Anterior surface heat transfer was comparable with each warming system, and the change in anterior surface heat gain from 0 to 0.5 elapsed hours averaged ≈65 kcal/h with each treatment. Heat transfer per anterior unit area was thus similar with each system. A corollary of this observation is that virtually the entire difference between the two tested warming systems resulted from heat transfer into posterior surfaces, that is from the portion of the circulating-water garment that acts as mattress. Core temperature increased 0.4°C/h faster with circulating water than forced air, a result that is consistent with Janicki et al.⁸ Although not tested in this study, our results suggest that heat transfer and core rewarming with the circulating-water garment would be similar to that provided by combining a forced-air cover and a conventional circulating-water mattress.
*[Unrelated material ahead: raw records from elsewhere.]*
-- ===== PORT B =====
-- backward scan: positions i = n-1, n-2, …, 0; positions with s[i] ≠ '<' are skipped
-- (every tag starts with "<"); first tag (in list order) starting at i wins.
-- s.startswith(tag, i) is ported as tag.toList.isPrefixOf (s.toList.drop i) — exact for 0 ≤ i;
-- s[i] is ported as PySem.Str.pyGet? s i — exact for this in-range i.
def pvScanB (s : String) (tags : List String) : Nat → Option (String × Nat)
  | 0 => none
  | i + 1 =>
    if PySem.Str.pyGet? s (i : Int) ≠ some '<' then pvScanB s tags i
    else
      match tags.find? (fun t => t.toList.isPrefixOf (s.toList.drop i)) with
      | some t => some (t, i)
      | none => pvScanB s tags i

def judge_delta_content_type_py_alt (delta_content : String) (all_tokens_str : String) (tag_type : Option (List String)) : String :=
  let names := tag_type.getD []
  let start_tag := names.map (fun n => "<" ++ n ++ ">")
  let end_tag := names.map (fun n => "</" ++ n ++ ">")
  let tags := start_tag ++ end_tag
  let s := PySem.Str.strip (all_tokens_str ++ delta_content)
  if tags.isEmpty then "tag"              -- if not tags: return "tag"
  else match pvScanB s tags s.toList.length with
  | none => "tag"
  | some (tag, i) =>
    if tag ∈ start_tag then
      if i + tag.toList.length = s.toList.length then "tag"
      else if end_tag.any (fun e =>
          (List.range e.toList.length).any (fun k => PySem.Str.endswith s (PySem.Str.slice e none (some ((k : Int) + 1))))) then "unknown"
      else PySem.Str.replace (PySem.Str.replace tag "<" "") ">" ""
    else "tag"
The core and peripheral thermal compartments were of similar size (e.g., weight). However, active warming increased peripheral tissue heat content roughly three times as much as the core over the course of the study. The differences were even more pronounced during the initial warming phase. For example, peripheral heat content after one hour of circulating water increased 114 kcal whereas core content increased only 34 kcal. The analogous values for forced air were 71 and 9 kcal. Peripheral compartment heat content thus increased 60-80 kcal more than the core compartment with each device. These data indicate that tissue insulation restricted rapid flow of heat from the periphery to the core. In other words, applied heat was constrained by the insulating properties of peripheral tissues, thus significantly limiting the rate at which core temperature increased.
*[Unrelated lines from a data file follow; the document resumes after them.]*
-- pv_equiv track=rewrite | github.com/abdelrahman-helal/Feynstein | utils/model_handler.py | _extract_physics_principles
-- ===== SOURCE A (Python) =====
-- from typing import List, Dict, Any
--
-- def _extract_physics_principles(steps: List[str]) -> List[str]:
--     """
--     Extract key physics principles mentioned in the steps.
--     """
--     principles = []
--     physics_keywords = [
--         "conservation", "force", "energy", "momentum", "velocity",
--         "acceleration", "mass", "gravity", "electric", "magnetic",
--         "wave", "particle", "field", "potential", "kinetic",
--         "quantum", "classical", "relativity", "hamiltonian", "lagrangian"
--     ]
--
--     for step in steps:
--         for keyword in physics_keywords:
--             if keyword in step.lower():
--                 principles.append(step)
--                 break
--     return principles
-- ===== SOURCE B (Python) =====
-- _PHYSICS_KEYWORDS = [
--     "conservation", "force", "energy", "momentum", "velocity",
--     "acceleration", "mass", "gravity", "electric", "magnetic",
--     "wave", "particle", "field", "potential", "kinetic",
--     "quantum", "classical", "relativity", "hamiltonian", "lagrangian"
-- ]
--
-- # First-letter index: maps a character to the keywords starting with it,
-- # in keyword-list order.  Built once at module load.
-- _INDEX = {}
-- for _kw in _PHYSICS_KEYWORDS:
--     _INDEX.setdefault(_kw[0], []).append(_kw)
--
-- def _has_keyword(text):
--     # One left-to-right scan over the text: at each position only the
--     # keywords whose first letter matches the current character are tried.
--     for i, ch in enumerate(text):
--         for kw in _INDEX.get(ch, ()):
--             if text.startswith(kw, i):
--                 return True
--     return False
--
-- def _extract_physics_principles(steps):
--     out = []
--     for step in steps:
--         if _has_keyword(step.lower()):
--             out.append(step)
--     return out
-- ===== Notes on version B (the rewrite author's own statement) =====
-- stated objective: alternative
-- what changed: Replaces A's per-keyword substring scans (20 'kw in text' tests with break) by a dict mapping first letters to keyword buckets built once, then a single left-to-right scan of each lowered step that tries only the bucket of the current character with startswith at that position.
import Mathlib
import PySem

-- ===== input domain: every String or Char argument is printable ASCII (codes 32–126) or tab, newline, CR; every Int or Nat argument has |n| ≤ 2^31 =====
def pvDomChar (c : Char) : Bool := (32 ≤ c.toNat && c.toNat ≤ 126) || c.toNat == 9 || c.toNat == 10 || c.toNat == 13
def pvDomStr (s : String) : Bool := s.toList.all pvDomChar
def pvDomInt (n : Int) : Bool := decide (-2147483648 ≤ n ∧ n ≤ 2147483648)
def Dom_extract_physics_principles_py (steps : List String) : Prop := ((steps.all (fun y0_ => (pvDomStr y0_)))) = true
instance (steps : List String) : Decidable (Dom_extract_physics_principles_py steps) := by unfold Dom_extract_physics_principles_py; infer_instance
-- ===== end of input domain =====

-- B indexes the keywords by first letter in a dict built once and scans each step left to right,
-- trying at each position only the keywords whose first letter matches (alternative algorithm; no speed claim).


-- ===== PORT A =====
-- the list of physics keywords (shared literal; A loops over it, B builds its index from it)
def pvKeywords : List String :=
  ["conservation", "force", "energy", "momentum", "velocity",
   "acceleration", "mass", "gravity", "electric", "magnetic",
   "wave", "particle", "field", "potential", "kinetic",
   "quantum", "classical", "relativity", "hamiltonian", "lagrangian"]

-- inner 'for keyword … break' loop of A: append step on first matching keyword
def pvInnerA (ks : List String) (step : String) (principles : List String) : List String :=
  match ks with
  | [] => principles
  | k :: rest =>
    if PySem.Str.isIn k (PySem.Str.lower step) then principles ++ [step]
    else pvInnerA rest step principles

def extract_physics_principles_py (steps : List String) : List String :=
  steps.foldl (fun principles step => pvInnerA pvKeywords step principles) []

-- ===== PORT B =====
-- kw[0] of a keyword (every keyword literal is nonempty, so headD's default is never used)
def pvFirstChar (k : String) : Char := k.toList.headD ' '

-- _INDEX: for kw in keywords: _INDEX.setdefault(kw[0], []).append(kw)
def pvIndex : PySem.Dict Char (List String) :=
  (pvKeywords.map (fun k => (pvFirstChar k, k))).foldl
    (fun d p => d.modify p.1 [] (· ++ [p.2])) PySem.Dict.empty

-- _has_keyword: scan positions left to right (recursion over the remaining suffix;
-- text.startswith(kw, i) is exactly 'kw.toList.isPrefixOf suffix' for the suffix at i)
def pvHasKeyword : List Char → Bool
  | [] => false
  | c :: rest =>
    (pvIndex.getD c []).any (fun k => k.toList.isPrefixOf (c :: rest)) || pvHasKeyword rest

def extract_physics_principles_py_alt (steps : List String) : List String :=
  steps.foldl (fun out step =>
    if pvHasKeyword (PySem.Str.lower step).toList then out ++ [step] else out) []

-- ===== PRECONDITION & SPEC =====
def Spec_extract_physics_principles_py (steps : List String) (out : List String) : Prop := out = extract_physics_principles_py_alt steps
instance (steps : List String) (out : List String) : Decidable (Spec_extract_physics_principles_py steps out) := by unfold Spec_extract_physics_principles_py; infer_instance

-- ===== CLAIM =====
def Claim_equal_extract_physics_principles_py : Prop := ∀ (steps : List String), Dom_extract_physics_principles_py steps → Spec_extract_physics_principles_py steps (extract_physics_principles_py steps)

-- ===== LEMMAS AND PROOFS =====
lemma pvInnerA_eq (ks : List String) (step : String) (acc : List String) :
    pvInnerA ks step acc =
      if ks.any (fun k => PySem.Str.isIn k (PySem.Str.lower step)) then acc ++ [step] else acc := by
  induction ks with
  | nil => simp [pvInnerA]
  | cons k rest ih =>
    rw [pvInnerA, List.any_cons]
    cases h : PySem.Str.isIn k (PySem.Str.lower step)
    · rw [Bool.false_or, if_neg (by simp)]; exact ih
    · rw [Bool.true_or]; simp

lemma pvBucket_eq (c : Char) :
    pvIndex.getD c [] = pvKeywords.filter (fun k => pvFirstChar k == c) := by
  rw [pvIndex, PySem.Dict.getD_foldl_modify_append]
  simp [List.filter_map, Function.comp_def]

lemma pvMem_bucket (c : Char) (k : String) :
    k ∈ pvIndex.getD c [] ↔ k ∈ pvKeywords ∧ pvFirstChar k = c := by
  rw [pvBucket_eq]; simp [List.mem_filter]

lemma pvKeywords_nonempty : ∀ k ∈ pvKeywords, k.toList ≠ [] := by decide

lemma pvHasKeyword_iff (cs : List Char) :
    pvHasKeyword cs = true ↔ ∃ k ∈ pvKeywords, k.toList <:+: cs := by
  induction cs with
  | nil =>
    refine iff_of_false (by simp [pvHasKeyword]) ?_
    rintro ⟨k, hk, hinf⟩
    exact pvKeywords_nonempty k hk (List.eq_nil_of_infix_nil hinf)
  | cons c rest ih =>
    simp only [pvHasKeyword, Bool.or_eq_true, List.any_eq_true, ih]
    constructor
    · rintro (⟨k, hk, hp⟩ | ⟨k, hk, hinf⟩)
      · have hp' : k.toList <+: (c :: rest) := by simpa using hp
        exact ⟨k, ((pvMem_bucket c k).mp hk).1, hp'.isInfix⟩
      · exact ⟨k, hk, List.infix_cons_iff.mpr (Or.inr hinf)⟩
    · rintro ⟨k, hk, hinf⟩
      rcases List.infix_cons_iff.mp hinf with hp | hi
      · left
        have hne := pvKeywords_nonempty k hk
        obtain ⟨x, tl, hxt⟩ := List.exists_cons_of_ne_nil hne
        have hxc : x = c := by
          rw [hxt] at hp; exact (List.cons_prefix_cons.mp hp).1
        refine ⟨k, (pvMem_bucket c k).mpr ⟨hk, ?_⟩, by simpa using hp⟩
        simp [pvFirstChar, hxt, hxc]
      · right; exact ⟨k, hk, hi⟩

-- per-step agreement: A's inner keyword loop finds a match iff B's indexed scan does
lemma pvStep_eq (s : String) :
    (pvKeywords.any (fun k => PySem.Str.isIn k (PySem.Str.lower s))) =
      pvHasKeyword (PySem.Str.lower s).toList := by
  rw [Bool.eq_iff_iff, List.any_eq_true, pvHasKeyword_iff]
  constructor
  · rintro ⟨k, hk, h⟩; exact ⟨k, hk, (PySem.Str.isIn_iff_infix k _).mp h⟩
  · rintro ⟨k, hk, h⟩; exact ⟨k, hk, (PySem.Str.isIn_iff_infix k _).mpr h⟩

-- ===== VERDICT =====
theorem extract_physics_principles_py_spec : Claim_equal_extract_physics_principles_py := by
  intro steps _
  unfold Spec_extract_physics_principles_py extract_physics_principles_py extract_physics_principles_py_alt
  have hA : steps.foldl (fun principles step => pvInnerA pvKeywords step principles) [] =
      steps.foldl (fun out step =>
        if pvKeywords.any (fun k => PySem.Str.isIn k (PySem.Str.lower step)) then out ++ [step] else out) [] := by
    apply List.foldl_ext
    intro acc x _; exact pvInnerA_eq pvKeywords x acc
  rw [hA]
  apply Eq.symm
  apply List.foldl_ext
  intro acc x _
  rw [pvStep_eq]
That peripheral tissues insulated the core and slowed heat transfer in our volunteers is consistent with observations of Plattner et al. who found that peripheral tissues isolate the core from heat applied to the skin surface in the post-anesthetic period.¹² Similarly, Szmuk et al. found that core rewarming was slowed by postoperative vasoconstriction.²³ In contrast, peripheral-to-core heat transfer is unimpeded during anesthesia,¹⁹ whether subjects are vasodilated or vasoconstricted.²⁴ The critical distinction amongst these studies is that volunteers were fully anesthetized in the later protocols whereas they were unanesthetized in the former ones. Although our volunteers remained intubated, they were very lightly anesthetized and fully vasoconstricted. It is thus unlikely that they were given sufficient anesthesia to cause direct arteriolar vasodilation that seems to be critical for rapid peripheral-to-core heat transfer.
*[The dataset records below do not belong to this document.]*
-- pv_equiv track=rewrite | github.com/Galaga0/FM26_Companion_App | fm26_helper_app.py | best_ip_position
-- ===== SOURCE A (Python) =====
-- PITCH_ORDER = [
--     "GK",
--     "LB", "LWB",
--     "CB",
--     "RB", "RWB",
--     "CDM",
--     "CM",
--     "LM", "LW",
--     "RM", "RW",
--     "CAM",
--     "ST",
-- ]
--
-- def position_sort_key(pos: str) -> int:
--     pos_u = (pos or "").upper()
--     return PITCH_ORDER.index(pos_u) if pos_u in PITCH_ORDER else 999
--
-- def best_ip_position(player: dict):
--     """Best IP position (tie-broken by pitch order)."""
--     pos_ratings = player.get("position_ratings") or {}
--     if not pos_ratings:
--         return None
--     best_val = max(pos_ratings.values())
--     best_positions = [pos for pos, val in pos_ratings.items() if val == best_val]
--     best_positions.sort(key=position_sort_key)
--     return best_positions[0] if best_positions else None
-- ===== SOURCE B (Python) =====
-- PITCH_ORDER = [
--     "GK",
--     "LB", "LWB",
--     "CB",
--     "RB", "RWB",
--     "CDM",
--     "CM",
--     "LM", "LW",
--     "RM", "RW",
--     "CAM",
--     "ST",
-- ]
--
-- def position_sort_key(pos: str) -> int:
--     pos_u = (pos or "").upper()
--     return PITCH_ORDER.index(pos_u) if pos_u in PITCH_ORDER else 999
--
-- def best_ip_position(player: dict):
--     """Best IP position (tie-broken by pitch order), single pass."""
--     pos_ratings = player.get("position_ratings") or {}
--     best = None  # (pos, val, key)
--     for pos, val in pos_ratings.items():
--         k = position_sort_key(pos)
--         if best is None or val > best[1] or (val == best[1] and k < best[2]):
--             best = (pos, val, k)
--     return best[0] if best else None
-- ===== Notes on version B (the rewrite author's own statement) =====
-- stated objective: alternative
-- what changed: Replaces the max + filter-comprehension + stable sort pipeline with a single loop over the items that maintains the running best (position, value, pitch-order key), using strict < on the key so ties keep the first position seen.
import Mathlib
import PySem

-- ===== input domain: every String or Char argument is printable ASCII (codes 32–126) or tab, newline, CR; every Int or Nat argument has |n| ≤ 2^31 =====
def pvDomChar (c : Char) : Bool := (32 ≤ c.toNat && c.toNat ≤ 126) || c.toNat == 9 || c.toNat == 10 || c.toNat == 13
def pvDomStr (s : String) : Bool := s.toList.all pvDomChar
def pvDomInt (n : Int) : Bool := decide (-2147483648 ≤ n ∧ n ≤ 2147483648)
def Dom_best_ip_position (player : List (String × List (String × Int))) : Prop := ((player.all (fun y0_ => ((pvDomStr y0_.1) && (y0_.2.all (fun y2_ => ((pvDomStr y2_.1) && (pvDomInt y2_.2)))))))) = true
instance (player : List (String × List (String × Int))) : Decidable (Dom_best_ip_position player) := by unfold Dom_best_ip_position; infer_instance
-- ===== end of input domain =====

-- B replaces A's max + filter + stable-sort pipeline by a single left-to-right pass
-- keeping the running best (position, value, pitch-order key); objective: alternative (same result, one pass).

-- ===== PORT A =====
def PITCH_ORDER : List String :=
  ["GK", "LB", "LWB", "CB", "RB", "RWB", "CDM", "CM", "LM", "LW", "RM", "RW", "CAM", "ST"]

def position_sort_key (pos : String) : Int :=
  -- (pos or "").upper(): for a str argument, `pos or ""` is pos itself (empty stays empty)
  let pos_u := PySem.Str.upper pos
  match PySem.List.index? PITCH_ORDER pos_u with
  | some i => (i : Int)
  | none => 999

def best_ip_position (player : List (String × List (String × Int))) : Option String :=
  -- pos_ratings = player.get("position_ratings") or {}  (missing key or empty dict -> {})
  let pos_ratings := (List.lookup "position_ratings" player).getD []
  if pos_ratings = [] then none
  else
    match PySem.List.max? (pos_ratings.map Prod.snd) (fun v => v) with
    | none => none   -- unreachable: pos_ratings ≠ []
    | some best_val =>
      let best_positions := (pos_ratings.filter (fun p => p.2 == best_val)).map Prod.fst
      -- best_positions.sort(key=position_sort_key); return best_positions[0] if best_positions else None
      (PySem.List.sorted best_positions position_sort_key false).head?

-- ===== PORT B =====
-- one step of B's loop: adopt (pos, val, k) if no best yet, val > best val,
-- or val equal and strictly smaller pitch-order key
def bstep (best : Option (String × Int × Int)) (p : String × Int) : Option (String × Int × Int) :=
  let k := position_sort_key p.1
  match best with
  | none => some (p.1, p.2, k)
  | some (bp, bv, bk) =>
    if p.2 > bv then some (p.1, p.2, k)
    else if p.2 = bv ∧ k < bk then some (p.1, p.2, k)
    else some (bp, bv, bk)

def best_ip_position_alt (player : List (String × List (String × Int))) : Option String :=
  let pos_ratings := (List.lookup "position_ratings" player).getD []
  -- return best[0] if best else None
  (pos_ratings.foldl bstep none).map (fun b => b.1)

-- ===== PRECONDITION & SPEC =====
def Spec_best_ip_position (player : List (String × List (String × Int))) (out : Option String) : Prop := out = best_ip_position_alt player
instance (player : List (String × List (String × Int))) (out : Option String) : Decidable (Spec_best_ip_position player out) := by unfold Spec_best_ip_position; infer_instance

-- ===== CLAIM (what is proved, stated in full; the proofs are below) =====
def Claim_equal_best_ip_position : Prop := ∀ (player : List (String × List (String × Int))), Dom_best_ip_position player → Spec_best_ip_position player (best_ip_position player)

-- ===== LEMMAS AND PROOFS =====

-- "first element of minimal key" as a left fold (= head of the stable sort, proved below)
def pickStep (h : Option String) (x : String) : Option String :=
  match h with
  | none => some x
  | some q => if position_sort_key x < position_sort_key q then some x else some q

def pick (xs : List String) : Option String := xs.foldl pickStep none

theorem head_insertBy (x : String) (ys : List String) :
    (PySem.List.insertBy (fun a b => decide (position_sort_key a < position_sort_key b)) x ys).head?
      = pickStep ys.head? x := by
  cases ys with
  | nil => rfl
  | cons y t =>
    simp only [PySem.List.insertBy, pickStep, List.head?]
    by_cases h : position_sort_key x < position_sort_key y <;> simp [h]

theorem head_foldl_insertBy (xs : List String) :
    ∀ acc : List String,
      (xs.foldl (fun acc x =>
        PySem.List.insertBy (fun a b => decide (position_sort_key a < position_sort_key b)) x acc) acc).head?
        = xs.foldl pickStep acc.head? := by
  induction xs with
  | nil => intro acc; rfl
  | cons x t ih =>
    intro acc
    simp only [List.foldl_cons]
    rw [ih, head_insertBy]

theorem head_sorted (xs : List String) :
    (PySem.List.sorted xs position_sort_key false).head? = pick xs := by
  rw [PySem.List.sorted_eq_foldl_insertBy]
  simpa using head_foldl_insertBy xs []

theorem foldl_max_init_le (t : List Int) : ∀ a : Int, a ≤ t.foldl max a := by
  induction t with
  | nil => intro a; simp
  | cons x t ih =>
    intro a; simp only [List.foldl_cons]
    exact le_trans (le_max_left a x) (ih (max a x))

theorem pick_cons_cons_lt (x y : String) (xs : List String)
    (h : position_sort_key y < position_sort_key x) :
    pick (x :: y :: xs) = pick (y :: xs) := by
  simp [pick, pickStep, h]

theorem pick_cons_cons_ge (x y : String) (xs : List String)
    (h : ¬ position_sort_key y < position_sort_key x) :
    pick (x :: y :: xs) = pick (x :: xs) := by
  simp [pick, pickStep, h]

theorem pv_filter_pos (M : Int) (x : String × Int) (l : List (String × Int)) (h : x.2 = M) :
    List.filter (fun p => p.2 == M) (x :: l) = x :: List.filter (fun p => p.2 == M) l := by
  simp [h]

theorem pv_filter_neg (M : Int) (x : String × Int) (l : List (String × Int)) (h : ¬ x.2 = M) :
    List.filter (fun p => p.2 == M) (x :: l) = List.filter (fun p => p.2 == M) l := by
  simp [h]

-- B's loop, started on the first element, computes (max value, first maximal position of minimal key)
theorem bstep_main (t : List (String × Int)) :
    ∀ a : String × Int,
      ∃ r, t.foldl bstep (some (a.1, a.2, position_sort_key a.1))
            = some (r, (t.map Prod.snd).foldl max a.2, position_sort_key r)
        ∧ some r = pick (((a :: t).filter
            (fun p => p.2 == (t.map Prod.snd).foldl max a.2)).map Prod.fst) := by
  induction t with
  | nil =>
    intro a
    exact ⟨a.1, by simp [pick, pickStep]⟩
  | cons b t ih =>
    intro a
    by_cases h1 : b.2 > a.2
    · -- adopt b: a can never attain the maximum
      obtain ⟨r, hfold, hpick⟩ := ih b
      have hM : (t.map Prod.snd).foldl max (max a.2 b.2)
          = (t.map Prod.snd).foldl max b.2 := by rw [max_eq_right (le_of_lt h1)]
      have hane : ¬ a.2 = (t.map Prod.snd).foldl max b.2 := by
        have := foldl_max_init_le (t.map Prod.snd) b.2
        omega
      refine ⟨r, ?_, ?_⟩
      · simp only [List.foldl_cons, List.map_cons, hM]
        rw [show bstep (some (a.1, a.2, position_sort_key a.1)) b
            = some (b.1, b.2, position_sort_key b.1) by simp [bstep, h1]]
        exact hfold
      · simp only [List.map_cons, List.foldl_cons, hM]
        rw [pv_filter_neg _ _ _ hane]
        exact hpick
    · -- b.2 ≤ a.2
      have h1' : b.2 ≤ a.2 := by omega
      have hM : (t.map Prod.snd).foldl max (max a.2 b.2)
          = (t.map Prod.snd).foldl max a.2 := by rw [max_eq_left h1']
      by_cases h2 : b.2 = a.2 ∧ position_sort_key b.1 < position_sort_key a.1
      · -- adopt b (tie on the value, strictly smaller pitch-order key)
        obtain ⟨r, hfold, hpick⟩ := ih b
        have hv : (t.map Prod.snd).foldl max b.2 = (t.map Prod.snd).foldl max a.2 := by
          rw [show b.2 = a.2 from h2.1]
        rw [hv] at hfold hpick
        refine ⟨r, ?_, ?_⟩
        · simp only [List.foldl_cons, List.map_cons, hM]
          rw [show bstep (some (a.1, a.2, position_sort_key a.1)) b
              = some (b.1, b.2, position_sort_key b.1) by
            simp [bstep, h1]; intro h; omega]
          exact hfold
        · simp only [List.map_cons, List.foldl_cons, hM]
          by_cases he : a.2 = (t.map Prod.snd).foldl max a.2
          · have heb : b.2 = (t.map Prod.snd).foldl max a.2 := by omega
            rw [pv_filter_pos _ _ _ he, pv_filter_pos _ _ _ heb,
              List.map_cons, List.map_cons, pick_cons_cons_lt _ _ _ h2.2]
            rw [pv_filter_pos _ _ _ heb, List.map_cons] at hpick
            exact hpick
          · rw [pv_filter_neg _ _ _ he]
            exact hpick
      · -- keep a
        obtain ⟨r, hfold, hpick⟩ := ih a
        refine ⟨r, ?_, ?_⟩
        · simp only [List.foldl_cons, List.map_cons, hM]
          rw [show bstep (some (a.1, a.2, position_sort_key a.1)) b
              = some (a.1, a.2, position_sort_key a.1) by
            simp [bstep, h1]; intro h; exact fun hk => absurd ⟨h, hk⟩ h2]
          exact hfold
        · simp only [List.map_cons, List.foldl_cons, hM]
          by_cases he : a.2 = (t.map Prod.snd).foldl max a.2
          · rw [pv_filter_pos _ _ _ he, List.map_cons]
            rw [pv_filter_pos _ _ _ he, List.map_cons] at hpick
            by_cases heb : b.2 = (t.map Prod.snd).foldl max a.2
            · have hk : ¬ position_sort_key b.1 < position_sort_key a.1 := by
                intro hk; exact h2 ⟨by omega, hk⟩
              rw [pv_filter_pos _ _ _ heb, List.map_cons,
                pick_cons_cons_ge _ _ _ hk]
              exact hpick
            · rw [pv_filter_neg _ _ _ heb]
              exact hpick
          · rw [pv_filter_neg _ _ _ he]
            rw [pv_filter_neg _ _ _ he] at hpick
            by_cases heb : b.2 = (t.map Prod.snd).foldl max a.2
            · exfalso
              have := foldl_max_init_le (t.map Prod.snd) a.2
              omega
            · rw [pv_filter_neg _ _ _ heb]
              exact hpick

-- ===== VERDICT (by name: the statement is the Claim_ definition above) =====
theorem best_ip_position_spec : Claim_equal_best_ip_position := by
  intro player _
  unfold Spec_best_ip_position best_ip_position best_ip_position_alt
  cases hpr : (List.lookup "position_ratings" player).getD [] with
  | nil => simp
  | cons a t =>
    have hmax : PySem.List.max? ((a :: t).map Prod.snd) (fun v => v)
        = some ((t.map Prod.snd).foldl max a.2) := by
      simp only [List.map_cons]
      rw [PySem.List.max?_id_cons]
    obtain ⟨r, hfold, hpick⟩ := bstep_main t a
    simp only [if_neg (List.cons_ne_nil a t), hmax, head_sorted, List.foldl_cons]
    rw [show bstep none a = some (a.1, a.2, position_sort_key a.1) from rfl, hfold]
    simp only [Option.map_some]
    exact hpick.symm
Although core temperatures were virtually identical at onset of warming, peripheral tissue temperature was slightly cooler on the circulating-water day. This lower initial skin temperature and greater initial core-to-peripheral tissue-temperature gradient increases the apparent efficacy of circulating water. However, the tissue temperature difference was only a few tenths of a °C and thus unlikely to have substantially altered the results.

Traditional circulating-water mattresses are associated with “pressure-heat necrosis” (i.e., burn) that results when tissue compressed by the weight of the patient is simultaneously warmed.^25-28 Gali et al.²⁹ recently reported the case of a 67-year-old woman who developed burns on her back after 6.5 hours of surgery while being warmed with the same circulating-water garment we used. Thus, when using this system, clinicians should consider any risk factors such as age, length of surgery, and nutritional status, which may predispose a patient to skin injury.

In summary, the circulating-water garment transferred more heat than forced air, especially during the first hour of warming, with the difference resulting largely from posterior heating. Excessive heating of peripheral thermal compartment indicates that peripheral tissues insulated the core, thus slowing heat transfer.